Hasta qué punto el populismo no es tanto una reacción anti liberal como una consecuencia necesaria de la evolución inercial del liberalismo democrático, es una propuesta sugerente que merecería ser estudiada con más detenimiento. Baste decir ahora que el populismo no va a ser derrotado con más liberalismo, al menos del tipo que hemos venido disfrutando en las últimas décadas.  Si queremos defender nuestras sociedades liberales y democráticas deberíamos fijarnos un poco más en una corriente hermana, pero de estirpe muy diferente: el republicanismo.

Por supuesto que por republicanismo no entiendo la forma de gobierno republicana frente a la monárquica, con la que algunos parecen obsesionados en los últimos tiempos, lo  que a estos efectos es completamente intrascendente. Me refiero a la corriente de pensamiento político que vincula de manera esencial la libertad de los ciudadanos con los poderes e instituciones del Estado. Para el republicanismo esas instituciones no son una mera garantía de libertad individual, como piensa el liberalismo clásico (lo que implica la posibilidad teórica de sustituirlas por otros medios) sino la misma esencia de la libertad, de donde nace la única posible autonomía ciudadana frente a los poderes fácticos de cualquier sociedad. Como decía James Harrington en los albores de la revolución inglesa, el secreto fundamental de un gobierno libre lo conocen dos niñas a las que se les pide que corten un pastel: una divide y la otra escoge.

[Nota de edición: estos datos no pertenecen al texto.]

-- pv_equiv track=rewrite | github.com/bdw2292/molecular-cluster-enumeration | clustergenerator.py | GeneratePermutation
-- ===== SOURCE A (Python) =====
-- def GeneratePermutation(indextodistancetoaxis):
--     indextopermindex={}
--     for index,distance in indextodistancetoaxis.items():
--         if distance==0:
--             indextopermindex[index]=index
--         else:
--             for otherindex,otherdistance in indextodistancetoaxis.items():
--                 if otherdistance==distance and index!=otherindex:
--                     indextopermindex[index]=otherindex
--     return indextopermindex
-- ===== SOURCE B (Python) =====
-- def GeneratePermutation(indextodistancetoaxis):
--     groups = {}
--     for index, distance in indextodistancetoaxis.items():
--         groups.setdefault(distance, []).append(index)
--     indextopermindex = {}
--     for index, distance in indextodistancetoaxis.items():
--         if distance == 0:
--             indextopermindex[index] = index
--         else:
--             members = groups[distance]
--             if members[-1] != index:
--                 indextopermindex[index] = members[-1]
--             elif len(members) > 1:
--                 indextopermindex[index] = members[-2]
--     return indextopermindex
-- ===== Notes on version B (the rewrite author's own statement) =====
-- stated objective: faster
-- what changed: Instead of rescanning the whole dict for every key, B builds a distance->indices grouping dict in one pass and picks each key's partner as the last group member (or the second-to-last when the last is the key itself) in O(1).
import Mathlib
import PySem

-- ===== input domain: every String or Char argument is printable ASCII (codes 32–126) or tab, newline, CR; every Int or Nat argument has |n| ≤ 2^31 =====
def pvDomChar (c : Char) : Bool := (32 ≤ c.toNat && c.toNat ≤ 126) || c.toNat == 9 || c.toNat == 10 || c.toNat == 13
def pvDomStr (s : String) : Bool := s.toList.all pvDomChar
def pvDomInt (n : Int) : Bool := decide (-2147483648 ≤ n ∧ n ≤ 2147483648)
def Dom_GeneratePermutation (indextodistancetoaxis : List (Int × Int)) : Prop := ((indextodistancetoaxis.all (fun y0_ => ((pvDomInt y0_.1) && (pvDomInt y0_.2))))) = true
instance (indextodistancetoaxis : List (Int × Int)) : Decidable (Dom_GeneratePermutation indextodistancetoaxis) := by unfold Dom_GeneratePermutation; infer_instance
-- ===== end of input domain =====

-- B replaces A's quadratic rescan of the whole dict per key by one grouping pass
-- (distance → indices) plus an O(1) pick of the last non-self group member per key.

-- ===== PORT A =====
-- literal transliteration of A: for each (index, distance), if distance == 0 map index to itself,
-- otherwise rescan all items and overwrite with every otherindex of equal distance (last one wins).
def GeneratePermutation (indextodistancetoaxis : List (Int × Int)) : List (Int × Int) :=
  let items := (PySem.Dict.ofList indextodistancetoaxis).items
  (items.foldl (fun acc p =>
      if p.2 == 0 then acc.insert p.1 p.1
      else items.foldl (fun acc2 q =>
          if q.2 == p.2 && p.1 != q.1 then acc2.insert p.1 q.1 else acc2) acc)
    PySem.Dict.empty).items

-- ===== PORT B =====
-- transliteration of Source B: one pass builds groups (distance → list of indices in order);
-- a second pass picks members[-1] (or members[-2] when members[-1] is the index itself).
def GeneratePermutation_alt (indextodistancetoaxis : List (Int × Int)) : List (Int × Int) :=
  let items := (PySem.Dict.ofList indextodistancetoaxis).items
  let groups : PySem.Dict Int (List Int) :=
    items.foldl (fun g p => g.modify p.2 [] (fun x => x ++ [p.1])) PySem.Dict.empty
  (items.foldl (fun acc p =>
      if p.2 == 0 then acc.insert p.1 p.1
      else
        let members := groups.getD p.2 []
        -- members[-1] / members[-2] ported via PySem.List.pyGet? (exact); the `none` branches
        -- are unreachable, since members always contains p.1 itself, so Source B never raises here.
        match PySem.List.pyGet? members (-1) with
        | none => acc
        | some j =>
          if j != p.1 then acc.insert p.1 j
          else if members.length > 1 then
            match PySem.List.pyGet? members (-2) with
            | none => acc
            | some j2 => acc.insert p.1 j2
          else acc)
    PySem.Dict.empty).items

-- ===== PRECONDITION & SPEC =====
def Spec_GeneratePermutation (indextodistancetoaxis : List (Int × Int)) (out : List (Int × Int)) : Prop := out = GeneratePermutation_alt indextodistancetoaxis
instance (indextodistancetoaxis : List (Int × Int)) (out : List (Int × Int)) : Decidable (Spec_GeneratePermutation indextodistancetoaxis out) := by unfold Spec_GeneratePermutation; infer_instance

-- ===== CLAIM (what is proved, stated in full; the proofs are below) =====
def Claim_equal_GeneratePermutation : Prop := ∀ (indextodistancetoaxis : List (Int × Int)), Dom_GeneratePermutation indextodistancetoaxis → Spec_GeneratePermutation indextodistancetoaxis (GeneratePermutation indextodistancetoaxis)

-- ===== LEMMAS AND PROOFS =====

-- A's inner rescan loop: repeated overwrites of key i collapse to one insert of the LAST match.
theorem pv_inner_fold (cond : Int × Int → Bool) (i : Int) (l : List (Int × Int))
    (acc : PySem.Dict Int Int) :
    l.foldl (fun a q => if cond q then a.insert i q.1 else a) acc
      = match ((l.filter cond).map Prod.fst).getLast? with
        | none => acc
        | some j => acc.insert i j := by
  induction l using List.reverseRecOn with
  | nil => rfl
  | append_singleton l q ih =>
    rw [List.foldl_append, List.filter_append]
    by_cases hc : cond q
    · simp only [List.foldl_cons, List.foldl_nil, hc, if_pos, List.filter_cons_of_pos hc,
        List.filter_nil, List.map_append, List.map_cons, List.map_nil, List.getLast?_append]
      rw [ih]
      cases h : ((l.filter cond).map Prod.fst).getLast? with
      | none => simp
      | some j => simp [PySem.Dict.insert_insert_self]
    · simp only [List.foldl_cons, List.foldl_nil, hc, Bool.false_eq_true, if_neg,
        not_false_iff, List.filter_cons_of_neg hc, List.filter_nil, List.append_nil]
      exact ih

-- B's grouping pass: groups.getD c [] is exactly the indices with distance c, in order.
theorem pv_group_getD (l : List (Int × Int)) (g : PySem.Dict Int (List Int)) (c : Int) :
    (l.foldl (fun d p => d.modify p.2 [] (fun x => x ++ [p.1])) g).getD c []
      = g.getD c [] ++ (l.filter (fun p => p.2 == c)).map Prod.fst := by
  have h := PySem.Dict.getD_foldl_modify_append (l.map (fun p => (p.2, p.1))) g c
  rw [List.foldl_map] at h
  simpa [List.filter_map, List.map_map, Function.comp] using h

-- B's members[-1]/members[-2] case split picks exactly the last non-self member of a nodup group.
theorem pv_pick_last (m : List Int) (x i : Int) (hm : m.Nodup) (hx : x ∈ m)
    (acc : PySem.Dict Int Int) :
    (match PySem.List.pyGet? m (-1) with
      | none => acc
      | some j =>
        if j != x then acc.insert i j
        else if m.length > 1 then
          match PySem.List.pyGet? m (-2) with
          | none => acc
          | some j2 => acc.insert i j2
        else acc)
      = match (m.filter (fun j => x != j)).getLast? with
        | none => acc
        | some j => acc.insert i j := by
  induction m using List.reverseRecOn with
  | nil => cases hx
  | append_singleton m' b _ =>
    have hget1 : PySem.List.pyGet? (m' ++ [b]) (-1) = some b := by
      simp [PySem.List.pyGet?, PySem.List.pyIdx?]
    rw [hget1, List.filter_append]
    by_cases hbx : b = x
    · subst hbx
      have hbm : b ∉ m' := by
        have h2 := List.nodup_append.mp hm
        intro h; exact h2.2.2 b h b (by simp) rfl
      have hfilter : m'.filter (fun j => b != j) = m' :=
        List.filter_eq_self.mpr (fun a ha => by
          simp only [bne_iff_ne]; intro h; exact hbm (h ▸ ha))
      simp only [bne_self_eq_false, Bool.false_eq_true, if_neg, not_false_iff, hfilter]
      cases m' using List.reverseRecOn with
      | nil => simp
      | append_singleton m'' b2 _ =>
        have hget2 : PySem.List.pyGet? ((m'' ++ [b2]) ++ [b]) (-2) = some b2 := by
          simp [PySem.List.pyGet?, PySem.List.pyIdx?]
        rw [hget2]
        simp [List.getLast?_append]
    · have hb : (b != x) = true := bne_iff_ne.mpr hbx
      have hxb : (x != b) = true := bne_iff_ne.mpr (Ne.symm hbx)
      simp [hb, hxb, List.getLast?_append]

-- main equality of the two folds, on any items list with distinct keys.
theorem pv_main (items : List (Int × Int)) (hk : (items.map Prod.fst).Nodup) :
    items.foldl (fun acc p =>
      if p.2 == 0 then acc.insert p.1 p.1
      else items.foldl (fun acc2 q =>
          if q.2 == p.2 && p.1 != q.1 then acc2.insert p.1 q.1 else acc2) acc)
      PySem.Dict.empty
    = items.foldl (fun acc p =>
      if p.2 == 0 then acc.insert p.1 p.1
      else
        let members := ((items.foldl (fun g p => g.modify p.2 [] (fun x => x ++ [p.1]))
            PySem.Dict.empty).getD p.2 [])
        match PySem.List.pyGet? members (-1) with
        | none => acc
        | some j =>
          if j != p.1 then acc.insert p.1 j
          else if members.length > 1 then
            match PySem.List.pyGet? members (-2) with
            | none => acc
            | some j2 => acc.insert p.1 j2
          else acc)
      PySem.Dict.empty := by
  apply PySem.List.foldl_congr_mem
  intro acc p hp
  by_cases h0 : (p.2 == 0) = true
  · simp [h0]
  · simp only [h0, Bool.false_eq_true, if_neg, not_false_iff]
    rw [pv_inner_fold]
    have hgrp : ((items.foldl (fun g p => g.modify p.2 [] (fun x => x ++ [p.1]))
        PySem.Dict.empty).getD p.2 []) = (items.filter (fun q => q.2 == p.2)).map Prod.fst := by
      rw [pv_group_getD]; simp
    have hM : ((items.filter (fun q => q.2 == p.2 && p.1 != q.1)).map Prod.fst)
        = ((items.filter (fun q => q.2 == p.2)).map Prod.fst).filter (fun j => p.1 != j) := by
      rw [List.filter_map, List.filter_filter]
      simp [Function.comp, Bool.and_comm]
    have hnd : (((items.filter (fun q => q.2 == p.2)).map Prod.fst)).Nodup :=
      hk.sublist (List.Sublist.map Prod.fst List.filter_sublist)
    have hmem : p.1 ∈ ((items.filter (fun q => q.2 == p.2)).map Prod.fst) :=
      List.mem_map_of_mem (List.mem_filter.mpr ⟨hp, by simp⟩)
    rw [hM, ← pv_pick_last _ p.1 p.1 hnd hmem acc]
    simp only [hgrp]

-- ===== VERDICT (by name: the statement is the Claim_ definition above) =====
theorem GeneratePermutation_spec : Claim_equal_GeneratePermutation := by
  intro xs _
  unfold Spec_GeneratePermutation GeneratePermutation GeneratePermutation_alt
  have hk : (((PySem.Dict.ofList xs).items.map Prod.fst)).Nodup :=
    PySem.Dict.nodup_keys_ofList xs
  exact congrArg PySem.Dict.items (pv_main _ hk)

En nuestra actual España la arquitectura institucional ha sido tan maltratada que ya nadie se fía de que el que corte no escoja. Y no podemos olvidar que las instituciones son importantes no meramente por cuestiones instrumentales o de eficacia, sino porque ayudan a extender el sentido de responsabilidad compartida. Gracias a ellas (cuando no han sido capturadas) no sospechamos que las decisiones tomadas en nuestro nombre y que nos afectan son decisiones tomadas por “ellos” en su propio beneficio, sino que en el fondo son decisiones tomadas por nosotros (J. R. Lucas).

Por eso, el populismo no se combate sirviéndole de caja de resonancia. No se combate pensando solo en sus vías de escape (muchas veces tan desencaminadas, como ocurre con la inmigración) sino enfrentando sus causas más profundas. Sin duda la tarea es ingente, pero deberíamos empezar recuperando la dignidad de nuestro entramado institucional, piedra angular del Estado democrático.